考える彼をイフは退屈と見て、此処ぞとばかりに問い掛ける。
「渇望が常だとしたら、それはさぞ辛いだろうと、君は思わないか?」
「それはそうだが、突然なんだ?」
「彼女の心持ちは、きっと楽ってやつなんだ。そんな事も、抑心持ちなんて概念も、彼女の中には知識としてしかないのだろうけど、それは、それが、きっと、人にとっての安楽なんだ。だが、それが違ってきている。……君の思う生に近付いているのなら、いいな」
「……俺は少しくらい、寂しさの一つも抱いて欲しい。そんな、単純な話だよ。俺の、思いなんてのは」
イフはまた彼女に目を向ける。
「君が寂しさを感じないのは、個として既に人の群れを超えているからだ。寂しさを愛したいのなら、宇宙の広さを、君の目に投じればいい」
今度は見詰め合っている心地がした。
「君は見る時、目を瞑るのだね」
彼女に語るイフは何処か寂しそう。そんなイフに、少し喜ぶ自分に、彼は少し悲しくなった。

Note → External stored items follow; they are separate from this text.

-- pv_equiv track=rewrite | github.com/hyomin777/Algorithm | LeetCode/0273-integer-to-english-words/0273-integer-to-english-words.py | group_num_by_three_digits
-- ===== SOURCE A (Python) =====
-- from typing import List
--
-- def group_num_by_three_digits(num: int) -> List[str]:
--     groupped_nums = []
--     num_str = str(num)
--
--     for i in range(len(num_str), 0, -3):
--         start = max(i - 3, 0)
--         groupped_num = num_str[start:i]
--         if groupped_num:
--             groupped_nums.append(groupped_num)
--
--     return groupped_nums
-- ===== SOURCE B (Python) =====
-- def group_num_by_three_digits(num: int):
--     def chunks(s):
--         if len(s) <= 3:
--             return [s]
--         return [s[-3:]] + chunks(s[:-3])
--     return chunks(str(num))
-- ===== Notes on version B (the rewrite author's own statement) =====
-- stated objective: simpler
-- what changed: Replaced A's backward index loop with slice-bound arithmetic and a conditional append by a short recursion on the string that peels the trailing three-character chunk off each step.
import Mathlib
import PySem

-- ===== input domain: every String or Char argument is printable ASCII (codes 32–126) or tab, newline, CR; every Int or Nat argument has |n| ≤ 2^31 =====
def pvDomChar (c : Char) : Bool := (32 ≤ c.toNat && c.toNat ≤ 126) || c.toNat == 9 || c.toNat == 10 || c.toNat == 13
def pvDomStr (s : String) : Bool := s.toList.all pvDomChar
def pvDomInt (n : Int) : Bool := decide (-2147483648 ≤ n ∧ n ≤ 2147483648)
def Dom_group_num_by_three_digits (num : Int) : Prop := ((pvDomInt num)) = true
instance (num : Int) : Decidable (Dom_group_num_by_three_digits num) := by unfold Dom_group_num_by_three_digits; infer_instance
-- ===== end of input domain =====

-- B replaces A's backward index loop over range(len,0,-3) by a recursion that peels the
-- last three characters of str(num) each step; same output, a simpler decomposition.

-- ===== PORT A =====
def group_num_by_three_digits (num : Int) : List String :=
  let numStr : List Char := PySem.Int.toChars num
  (PySem.List.pyRange (numStr.length : Int) 0 (-3)).foldl
    (fun acc i =>
      let start := max (i - 3) 0
      let groupped := PySem.List.slice numStr (some start) (some i)
      if groupped ≠ [] then acc ++ [String.ofList groupped] else acc)
    []

-- ===== PORT B =====
def pvChunks (s : List Char) : List (List Char) :=
  if s.length ≤ 3 then [s]
  else s.drop (s.length - 3) :: pvChunks (s.take (s.length - 3))
termination_by s.length
decreasing_by simp; omega

def group_num_by_three_digits_alt (num : Int) : List String :=
  (pvChunks (PySem.Int.toChars num)).map String.ofList

-- ===== PRECONDITION & SPEC =====
def Spec_group_num_by_three_digits (num : Int) (out : List String) : Prop := out = group_num_by_three_digits_alt num
instance (num : Int) (out : List String) : Decidable (Spec_group_num_by_three_digits num out) := by unfold Spec_group_num_by_three_digits; infer_instance

-- ===== CLAIM (what is proved, stated in full; the proofs are below) =====
def Claim_equal_group_num_by_three_digits : Prop := ∀ (num : Int), Dom_group_num_by_three_digits num → Spec_group_num_by_three_digits num (group_num_by_three_digits num)

-- ===== LEMMAS AND PROOFS =====

theorem pyRange_neg3_nil (a : Int) (h : a ≤ 0) : PySem.List.pyRange a 0 (-3) = [] := by
  simp only [PySem.List.pyRange]
  norm_num
  intro h2; omega

theorem pyRange_neg3_cons (a : Int) (h : 0 < a) :
    PySem.List.pyRange a 0 (-3) = a :: PySem.List.pyRange (a-3) 0 (-3) := by
  simp only [PySem.List.pyRange]
  norm_num
  rw [if_pos h]
  by_cases h3 : 3 < a
  · rw [if_pos h3]
    have hc : ((a + 3 - 1)/3).toNat = ((a - 1)/3).toNat + 1 := by omega
    rw [hc, List.range_succ_eq_map]
    simp only [List.map_cons, List.map_map]
    congr 1
    · norm_num
    · apply List.map_congr_left; intro k _
      simp only [Function.comp_apply]
      push_cast; ring
  · rw [if_neg h3]
    have hc : ((a + 3 - 1)/3).toNat = 1 := by omega
    rw [hc]
    simp

theorem mem_pyRange_neg3 (a x : Int) (hx : x ∈ PySem.List.pyRange a 0 (-3)) : 0 < x ∧ x ≤ a := by
  simp only [PySem.List.pyRange] at hx
  norm_num at hx
  split_ifs at hx with h1
  · obtain ⟨k, hk, he⟩ := hx
    omega
  · simp at hx

-- A's loop body, named for the proofs
def pvStep (s : List Char) (acc : List String) (i : Int) : List String :=
  if PySem.List.slice s (some (max (i - 3) 0)) (some i) ≠ [] then
    acc ++ [String.ofList (PySem.List.slice s (some (max (i - 3) 0)) (some i))]
  else acc

theorem pvStep_out (s : List Char) (l : List Int) :
    ∀ acc, l.foldl (pvStep s) acc = acc ++ l.foldl (pvStep s) [] := by
  induction l with
  | nil => simp
  | cons x xs ih =>
    intro acc
    rw [List.foldl_cons, List.foldl_cons, ih (pvStep s acc x), ih (pvStep s [] x)]
    simp only [pvStep]
    split_ifs <;> simp

theorem pv_toDigitsCore_len (b : Nat) : ∀ (f n : Nat) (l : List Char),
    l.length ≤ (Nat.toDigitsCore b f n l).length := by
  intro f
  induction f with
  | zero => intro n l; simp [Nat.toDigitsCore]
  | succ f ih =>
    intro n l
    simp only [Nat.toDigitsCore]
    split
    · simp
    · calc l.length ≤ ((n % b).digitChar :: l).length := by simp
        _ ≤ _ := ih _ _

theorem pv_toDigits_ne_nil (b n : Nat) : Nat.toDigits b n ≠ [] := by
  simp only [Nat.toDigits, Nat.toDigitsCore]
  split
  · simp
  · have hlen := pv_toDigitsCore_len b n (n / b) [(n % b).digitChar]
    intro h; rw [h] at hlen; simp at hlen

theorem pv_toChars_ne_nil (n : Int) : PySem.Int.toChars n ≠ [] := by
  simp only [PySem.Int.toChars]
  split
  · simp
  · exact pv_toDigits_ne_nil 10 n.toNat

theorem pv_main : ∀ (n : Nat), ∀ s : List Char, s.length = n → s ≠ [] →
    (PySem.List.pyRange (s.length : Int) 0 (-3)).foldl (pvStep s) []
      = (pvChunks s).map String.ofList := by
  intro n
  induction n using Nat.strong_induction_on with
  | _ n ih =>
    intro s hn hne
    have hpos : 0 < s.length := List.length_pos_iff.mpr hne
    by_cases h3 : s.length ≤ 3
    · -- single chunk
      rw [pyRange_neg3_cons _ (by exact_mod_cast hpos),
          pyRange_neg3_nil _ (by omega)]
      simp only [List.foldl_cons, List.foldl_nil, pvStep]
      have hmax : max ((s.length : Int) - 3) 0 = 0 := by omega
      rw [hmax]
      rw [PySem.List.slice_zero_start, PySem.List.slice_to _ (by positivity)]
      simp only [Int.toNat_natCast, List.take_length]
      rw [if_pos hne]
      rw [pvChunks, if_pos h3]
      simp
    · -- peel the top chunk of 3, recurse on the rest
      push Not at h3
      rw [pyRange_neg3_cons _ (by exact_mod_cast hpos)]
      rw [List.foldl_cons, pvStep_out]
      -- head chunk
      have hhead : pvStep s [] (s.length : Int)
          = [String.ofList (s.drop (s.length - 3))] := by
        simp only [pvStep]
        have hmax : max ((s.length : Int) - 3) 0 = (s.length : Int) - 3 := by omega
        rw [hmax]
        rw [PySem.List.slice_toNat _ (by omega) (by positivity)]
        have h1 : ((s.length : Int) - 3).toNat = s.length - 3 := by omega
        have h2 : (s.length : Int).toNat = s.length := by omega
        rw [h1, h2]
        rw [List.take_of_length_le (by simp only [List.length_drop]; omega)]
        rw [if_pos (by rw [Ne, List.drop_eq_nil_iff]; omega)]
        simp
      rw [hhead]
      -- tail: same folds over the truncated string
      have hcast : (s.length : Int) - 3 = ((s.length - 3 : Nat) : Int) := by omega
      set s' : List Char := s.take (s.length - 3) with hs'
      have hlen' : s'.length = s.length - 3 := by simp [hs']
      have hcong : ∀ (acc : List String) (i : Int),
          i ∈ PySem.List.pyRange ((s.length : Int) - 3) 0 (-3) →
          pvStep s acc i = pvStep s' acc i := by
        intro acc i hi
        obtain ⟨hi0, hile⟩ := mem_pyRange_neg3 _ _ hi
        have hmaxnn : 0 ≤ max (i - 3) 0 := le_max_right _ _
        simp only [pvStep]
        rw [PySem.List.slice_toNat _ hmaxnn (by omega),
            PySem.List.slice_toNat _ hmaxnn (by omega)]
        have hdrop : s'.drop (max (i - 3) 0).toNat
            = (s.drop (max (i - 3) 0).toNat).take (s.length - 3 - (max (i - 3) 0).toNat) := by
          rw [hs', List.drop_take]
        rw [hdrop, List.take_take]
        have : min (i.toNat - (max (i - 3) 0).toNat) (s.length - 3 - (max (i - 3) 0).toNat)
            = i.toNat - (max (i - 3) 0).toNat := by omega
        rw [this]
      rw [PySem.List.foldl_congr_mem _ _ _ _ hcong]
      have hne' : s' ≠ [] := by
        intro hc
        rw [hc] at hlen'
        simp at hlen'
        omega
      have htail := ih (s.length - 3) (by omega) s' hlen' hne'
      rw [hlen'] at htail
      rw [hcast, htail]
      have hch : pvChunks s = s.drop (s.length - 3) :: pvChunks s' := by
        rw [pvChunks, if_neg (by omega)]
      rw [hch]
      simp

-- ===== VERDICT (by name: the statement is the Claim_ definition above) =====
theorem group_num_by_three_digits_spec : Claim_equal_group_num_by_three_digits := by
  intro num _
  unfold Spec_group_num_by_three_digits group_num_by_three_digits group_num_by_three_digits_alt
  exact pv_main (PySem.Int.toChars num).length _ rfl (pv_toChars_ne_nil num)
def Spec_calc_occupancy (output_planned : List (String × List (List (String × String)))) (name : String) (out : List String × List Int) : Prop := out = calc_occupancy_alt output_planned name
instance (output_planned : List (String × List (List (String × String)))) (name : String) (out : List String × List Int) : Decidable (Spec_calc_occupancy output_planned name out) := by unfold Spec_calc_occupancy; infer_instance

-- ===== CLAIM (what is proved, stated in full; the proofs are below) =====
def Claim_equal_calc_occupancy : Prop := ∀ (output_planned : List (String × List (List (String × String)))) (name : String), Dom_calc_occupancy output_planned name → Pre_calc_occupancy output_planned name → Spec_calc_occupancy output_planned name (calc_occupancy output_planned name)

-- ===== LEMMAS AND PROOFS =====

-- the flat event list both programs traverse
def pvEvents (output_planned : List (String × List (List (String × String)))) (name : String) : List (String × String) :=
  (output_planned.filter (fun p => p.1 == name)).flatMap (fun p =>
    p.2.flatMap (fun data => [(pvDateD data "Planned Start", "start"), (pvDateD data "Planned End", "end")]))

def pvDelta (ev : String × String) : Int := if ev.2 == "start" then 1 else -1

def pvF (E : List (String × String)) (d : String) : Int :=
  ((E.filter (fun ev => decide (ev.1 ≤ d))).map pvDelta).sum

lemma pvF_cons_pos (ev : String × String) (rest : List (String × String)) (d : String) (h : ev.1 ≤ d) :
    pvF (ev :: rest) d = pvDelta ev + pvF rest d := by
  unfold pvF
  rw [List.filter_cons, if_pos (decide_eq_true h)]
  simp

lemma pvF_cons_nil (ev : String × String) (rest : List (String × String)) (d : String)
    (hfilter : rest.filter (fun e => decide (e.1 ≤ d)) = []) (h : ev.1 ≤ d) :
    pvF (ev :: rest) d = pvDelta ev := by
  unfold pvF
  rw [List.filter_cons, if_pos (decide_eq_true h), hfilter]
  simp

lemma eventsA_eq (output_planned : List (String × List (List (String × String)))) (name : String) :
    (output_planned.foldl (fun ev p =>
      if p.1 == name then
        p.2.foldl (fun ev data => ev ++ [(pvDateD data "Planned Start", "start"), (pvDateD data "Planned End", "end")]) ev
      else ev) []) = pvEvents output_planned name := by
  rw [PySem.List.foldl_if_eq_foldl_filter]
  simp only [PySem.List.foldl_append_eq_flatMap]
  simp [pvEvents]

lemma deltaB_eq (output_planned : List (String × List (List (String × String)))) (name : String) :
    (output_planned.foldl (fun d p =>
      if p.1 == name then
        p.2.foldl (fun d data => pvAddDelta (pvAddDelta d (pvDateD data "Planned Start") 1) (pvDateD data "Planned End") (-1)) d
      else d) PySem.Dict.empty) =
    (pvEvents output_planned name).foldl (fun d ev => pvAddDelta d ev.1 (pvDelta ev)) PySem.Dict.empty := by
  rw [PySem.List.foldl_if_eq_foldl_filter]
  unfold pvEvents
  rw [List.foldl_flatMap]
  apply PySem.List.foldl_congr_mem
  intro acc p _
  rw [List.foldl_flatMap]
  apply PySem.List.foldl_congr_mem
  intro acc2 data _
  show _ = pvAddDelta (pvAddDelta acc2 _ (pvDelta (_, "start"))) _ (pvDelta (_, "end"))
  rfl
-- pv_equiv track=rewrite | github.com/boutsen/aoc2023 | day21.py | extend_grid_replace_s
-- ===== SOURCE A (Python) =====
-- def find_s(grid):
--     return next(((i, j) for i, row in enumerate(grid) for j, char in enumerate(row) if char == 'S'), None)
--
-- def find_middle(grid):
--     rows = len(grid)
--     cols = len(grid[0])
--
--     mid_row = rows // 2 if rows % 2 != 0 else rows // 2 - 1
--     mid_col = cols // 2 if cols % 2 != 0 else cols // 2 - 1
--
--     return mid_row, mid_col
--
-- def extend_grid_replace_s(grid, steps):
--     rows = len(grid)
--     cols = len(grid[0])
--
--     middle = find_s(grid)
--     grid[middle[0]][middle[1]] = '.'  # Replace 'S' with '.' in the original grid
--
--
--     # Create an extended grid with the appropriate size
--     extended_rows = rows * (2 * steps + 1)
--     extended_cols = cols * (2 * steps + 1)
--     extended_grid = [['.' for _ in range(extended_cols)] for _ in range(extended_rows)]
--
--     # Copy the original grid into the center of the extended grid
--     for i in range(rows):
--         for j in range(cols):
--             extended_grid[i + rows * steps][j + cols * steps] = grid[i][j]
--
--     # Copy the original grid to all sides
--     for i in range(rows):
--         for j in range(cols):
--             # Copy to the top side
--             for k in range(steps):
--                 extended_grid[i + k * rows][j + cols * steps] = grid[i][j]
--             # Copy to the bottom side
--             for k in range(1, steps + 1):
--                 extended_grid[i + k * rows + rows * steps][j + cols * steps] = grid[i][j]
--
--     for i in range(extended_rows):
--         for j in range(cols):
--             # Copy to the left side
--             for k in range(steps):
--                 extended_grid[i][j + k * cols] = extended_grid[i][j + cols * steps]
--             # Copy to the right side
--             for k in range(1, steps + 1):
--                 extended_grid[i][j + k * cols + cols * steps] = extended_grid[i][j + cols * steps]
--
--     middle = find_middle(extended_grid)
--     extended_grid[middle[0]][middle[1]] = 'S'
--
--     return extended_grid
-- ===== SOURCE B (Python) =====
-- # B: build the extended grid in one pass with modular indexing instead of A's three
-- # staged replication passes. Like A, it mutates the input grid (first 'S' -> '.').
--
-- def find_s(grid):
--     return next(((i, j) for i, row in enumerate(grid) for j, char in enumerate(row) if char == 'S'), None)
--
-- def find_middle(grid):
--     rows = len(grid)
--     cols = len(grid[0])
--
--     mid_row = rows // 2 if rows % 2 != 0 else rows // 2 - 1
--     mid_col = cols // 2 if cols % 2 != 0 else cols // 2 - 1
--
--     return mid_row, mid_col
--
-- def extend_grid_replace_s(grid, steps):
--     rows = len(grid)
--     cols = len(grid[0])
--
--     si, sj = find_s(grid)
--     grid[si][sj] = '.'  # Replace 'S' with '.' in the original grid
--
--     n = 2 * steps + 1
--     extended_grid = [[grid[i % rows][j % cols] for j in range(cols * n)]
--                      for i in range(rows * n)]
--
--     mi, mj = find_middle(extended_grid)
--     extended_grid[mi][mj] = 'S'
--     return extended_grid
-- ===== Notes on version B (the rewrite author's own statement) =====
-- stated objective: simpler
-- what changed: A's three staged replication passes (blank extended grid, copy center block, tile the center column vertically, then tile every row horizontally by reading the extended grid back) are replaced by one direct comprehension that fills each cell from grid[i % rows][j % cols].
import Mathlib
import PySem
theorem pvParseAll_fold_some (l : List (Int × String)) :
    ∀ acc, (∀ p ∈ l, (pvParseProfile p.1 p.2).isSome) →
    l.foldl (fun acc p =>
      match acc, pvParseProfile p.1 p.2 with
      | some es, some e => some (es ++ [e])
      | _, _ => none) (some acc)
      = some (acc ++ l.map (fun p => (pvParseProfile p.1 p.2).getD ("", []))) := by
  induction l with
  | nil => intro acc _; simp
  | cons p t ih =>
    intro acc h
    obtain ⟨e, he⟩ := Option.isSome_iff_exists.mp (h p (by simp))
    simp only [List.foldl_cons, he, List.map_cons]
    rw [ih _ (fun x hx => h x (by simp [hx]))]
    simp

theorem pvParseAll_eq (af : List String) (h : ∀ dp ∈ af, pvWF dp = true) :
    pvParseAll af = some ((PySem.List.enumerate af).map
      (fun p => (pvParseProfile p.1 p.2).getD ("", []))) := by
  unfold pvParseAll
  rw [pvParseAll_fold_some _ []]
  · simp
  · intro p hp
    obtain ⟨k, hk, hpk⟩ := (PySem.List.mem_enumerate_iff af 0 p).mp hp
    have := pvParseProfile_shape p.1 p.2 (h p.2 (by rw [hpk]; simp))
    obtain ⟨dom, rs, hd⟩ := this
    simp [hd]

-- the j-th entry: key shape
theorem pvEntries_key_shape (af : List String) (h : ∀ dp ∈ af, pvWF dp = true)
    (entries : List (String × List (Int × Int)))
    (he : pvParseAll af = some entries) :
    entries.length = af.length ∧
    ∀ j (hj : j < entries.length), ∃ dom, entries[j].1 = String.ofList (dom ++ '_' :: PySem.Int.toChars (j : Int)) := by
  rw [pvParseAll_eq af h] at he
  have he' : entries = (PySem.List.enumerate af).map (fun p => (pvParseProfile p.1 p.2).getD ("", [])) := by
    exact (Option.some.injEq _ _ ▸ he.symm : _)
  subst he'
  constructor
  · simp [PySem.List.length_enumerate]
  · intro j hj
    simp only [List.length_map, PySem.List.length_enumerate] at hj
    have hjl : j < (PySem.List.enumerate af 0).length := by simp [PySem.List.length_enumerate, hj]
    rw [List.getElem_map]
    rw [PySem.List.getElem_enumerate af 0 j hjl]
    obtain ⟨dom, rs, hd⟩ := pvParseProfile_shape ((0 : Int) + (j : Int)) af[j] (h _ (by simp))
    refine ⟨dom, ?_⟩
    simp only [hd, Option.getD_some]
    norm_num
-- pv_equiv track=rewrite | github.com/RoniAUB/Oud_LM | Tokenization.py | build_token_sequences
-- ===== SOURCE A (Python) =====
-- def build_token_sequences(type_tokens, freq_tokens, dur_tokens, target_length=None, pad_token=0):
--     """
--     Builds token sequences from type, frequency, and duration tokens.
--     Splits sequences longer than target_length and pads shorter ones.
--
--     Args:
--         type_tokens (List[int]): List of type tokens (1D).
--         freq_tokens (List[List[int]]): List of frequency token lists.
--         dur_tokens (List[List[int]]): List of duration token lists.
--         target_length (int, optional): Maximum length for each sequence.
--         pad_token (int, optional): Padding token value.
--
--     Returns:
--         List[List[int]]: List of token sequences.
--     """
--     assert len(type_tokens) == len(freq_tokens) == len(dur_tokens), "Input lists must have the same length"
--     token_sequences = []
--
--     for t, freqs, durs in zip(type_tokens, freq_tokens, dur_tokens):
--         assert len(freqs) == len(durs), "Frequency and duration lists must be same length"
--
--         # Number of tokens each (freq, dur) pair takes
--         pair_token_count = 2
--         max_pairs_per_seq = None
--         if target_length is not None:
--             assert target_length >= 1 + pair_token_count, "Target length too small to hold even one pair"
--             max_pairs_per_seq = (target_length - 1) // pair_token_count
--
--         i = 0
--         while i < len(freqs):
--             seq = [t]
--             end = i + max_pairs_per_seq if max_pairs_per_seq else len(freqs)
--             for f, d in zip(freqs[i:end], durs[i:end]):
--                 seq.extend([f, d])
--             i = end
--
--             # Pad if needed
--             if target_length is not None and len(seq) < target_length:
--                 seq += [pad_token] * (target_length - len(seq))
--
--             token_sequences.append(seq)
--
--     return token_sequences
-- ===== SOURCE B (Python) =====
-- def build_token_sequences(type_tokens, freq_tokens, dur_tokens, target_length=None, pad_token=0):
--     """Same result as A, by a different decomposition: flatten each row's
--     (freq, dur) pairs into one interleaved list, then chunk it by slicing
--     at a fixed stride and pad each chunk up to target_length."""
--     assert len(type_tokens) == len(freq_tokens) == len(dur_tokens), "Input lists must have the same length"
--     out = []
--     for t, freqs, durs in zip(type_tokens, freq_tokens, dur_tokens):
--         assert len(freqs) == len(durs), "Frequency and duration lists must be same length"
--         pairs = [x for fd in zip(freqs, durs) for x in fd]
--         if target_length is None:
--             if pairs:
--                 out.append([t] + pairs)
--         else:
--             assert target_length >= 3, "Target length too small to hold even one pair"
--             step = 2 * ((target_length - 1) // 2)
--             for start in range(0, len(pairs), step):
--                 chunk = [t] + pairs[start:start + step]
--                 out.append(chunk + [pad_token] * (target_length - len(chunk)))
--     return out
-- ===== Notes on version B (the rewrite author's own statement) =====
-- stated objective: alternative
-- what changed: B replaces A's index-advancing while loop (which re-slices and re-zips the freq and dur lists for every chunk) by first building one flat interleaved pairs list per row and then chunking it with a single stride-step range pass with padding folded into every chunk unconditionally.
import Mathlib
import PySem
theorem pv_main (arr : List Int) (hnd : ¬ D_my_tests_three arr) :
    ∀ (rest seen : List Int) (s : Int × Int × Int), arr = seen ++ rest →
      pvInv seen rest s →
      pvInvN arr (rest.foldl pvStepA s) ∨ pvInvE arr (rest.foldl pvStepA s) := by
  intro rest
  induction rest with
  | nil =>
    intro seen s harr hinv
    simp only [List.append_nil] at harr
    subst harr
    rcases hinv with h | h | h
    · exact Or.inl h
    · exact Or.inr h
    · rcases h.2.2.2.1 with ⟨y, hy, _⟩
      simp at hy
  | cons x rest ih =>
    intro seen s harr hinv
    have := pv_step arr seen rest x s harr hnd hinv
    simpa using ih (seen ++ [x]) (pvStepA s x) (by simp [harr]) this

lemma pv_alt_eq (arr u tl : List Int) (hlen : tl.length = 3)
    (hperm : (u ++ tl).Perm (arr ++ [0, 0])) (hpw : (u ++ tl).Pairwise (· ≤ ·)) :
    my_tests_three_alt arr = tl.sum := by
  unfold my_tests_three_alt
  rw [PySem.List.sorted_id_eq_of_perm_of_pairwise _ _ hperm hpw]
  rw [PySem.List.slice_from_neg_ofNat _ 3 (by omega)]
  have h1 : (u ++ tl).length - 3 = u.length := by simp [hlen]
  rw [h1, List.drop_left]

theorem pv_final (arr : List Int) (s : Int × Int × Int)
    (h : pvInvN arr s ∨ pvInvE arr s) :
    my_tests_three_alt arr = s.1 + s.2.1 + s.2.2 := by
  rcases h with ⟨ha, hb, _, u, hperm, hpw⟩ | ⟨_, u, hperm, hpw⟩
  · rw [pv_alt_eq arr u [s.2.2, 0, 0] (by simp) hperm hpw]
    simp [ha, hb]
  · rw [pv_alt_eq arr u [s.1, s.2.1, s.2.2] (by simp) hperm hpw]
    simp; ring

-- ===== tightness: inside D_ the two programs always differ =====

-- state invariant over a prefix whose elements are ≤ M; n = copies of M seen so far
def pvQ (M : Int) (n : Nat) (s : Int × Int × Int) : Prop :=
  s.1 ≤ s.2.1 ∧ 0 ≤ s.1 ∧ s.2.1 ≤ M ∧ s.2.2 ≤ M ∧
  (s.2.2 = M ↔ 1 ≤ n) ∧ (s.2.1 = M ↔ 2 ≤ n) ∧ (s.1 = M → 3 ≤ n)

「君はほぼ完成された状態から知り始めた。それも得られるだけの知識を、忘れる事無く。だから変化に抱く悲しみや寂しみは理解できないよ。常にその渦の中で、変わらず佇む君には」
「酷な事を言うな」
「そんなつもりはない。……まっ、それでも感じてみたいと思ったなら、せめて、体を大切にする事だな」
「……何故だ」
「脳だけが人か?違うだろう」
「……それも分かるが、やっぱり、分からない。それが、繋がるのか?」
「誰しも一度くらい、嘘を吐くものだ。それが残り続けるのが人の社会だ。真偽を確かめる事の叶わぬ言葉が溢れる世の中だ。……希望はあるものだよ。それら希望は、忘れてしまえば失せるものだ。だから、感じてみたいのなら、大切にする事だ。それが何であろうとな」
またイフは最後に、星の如く手を差し伸べるように柔らかい暗号を残して行った。
「思い出してくない事は、思い出さなくてもいいんだよ」
感情が波やその重なりと同質であるなら、一つ並行の延長に並び、一つ輪の中に崩れ、そのどれにも同じ名は与え得ぬのだろう。或いは全て中にあるのだからと、然し、ならば何故人は言葉を獲得し、繋げるのか。
見え得る風と、聞こえ得る粒の、つまり人の不完全な面が、人を人間たらしめる。上か下かに狂うのならば。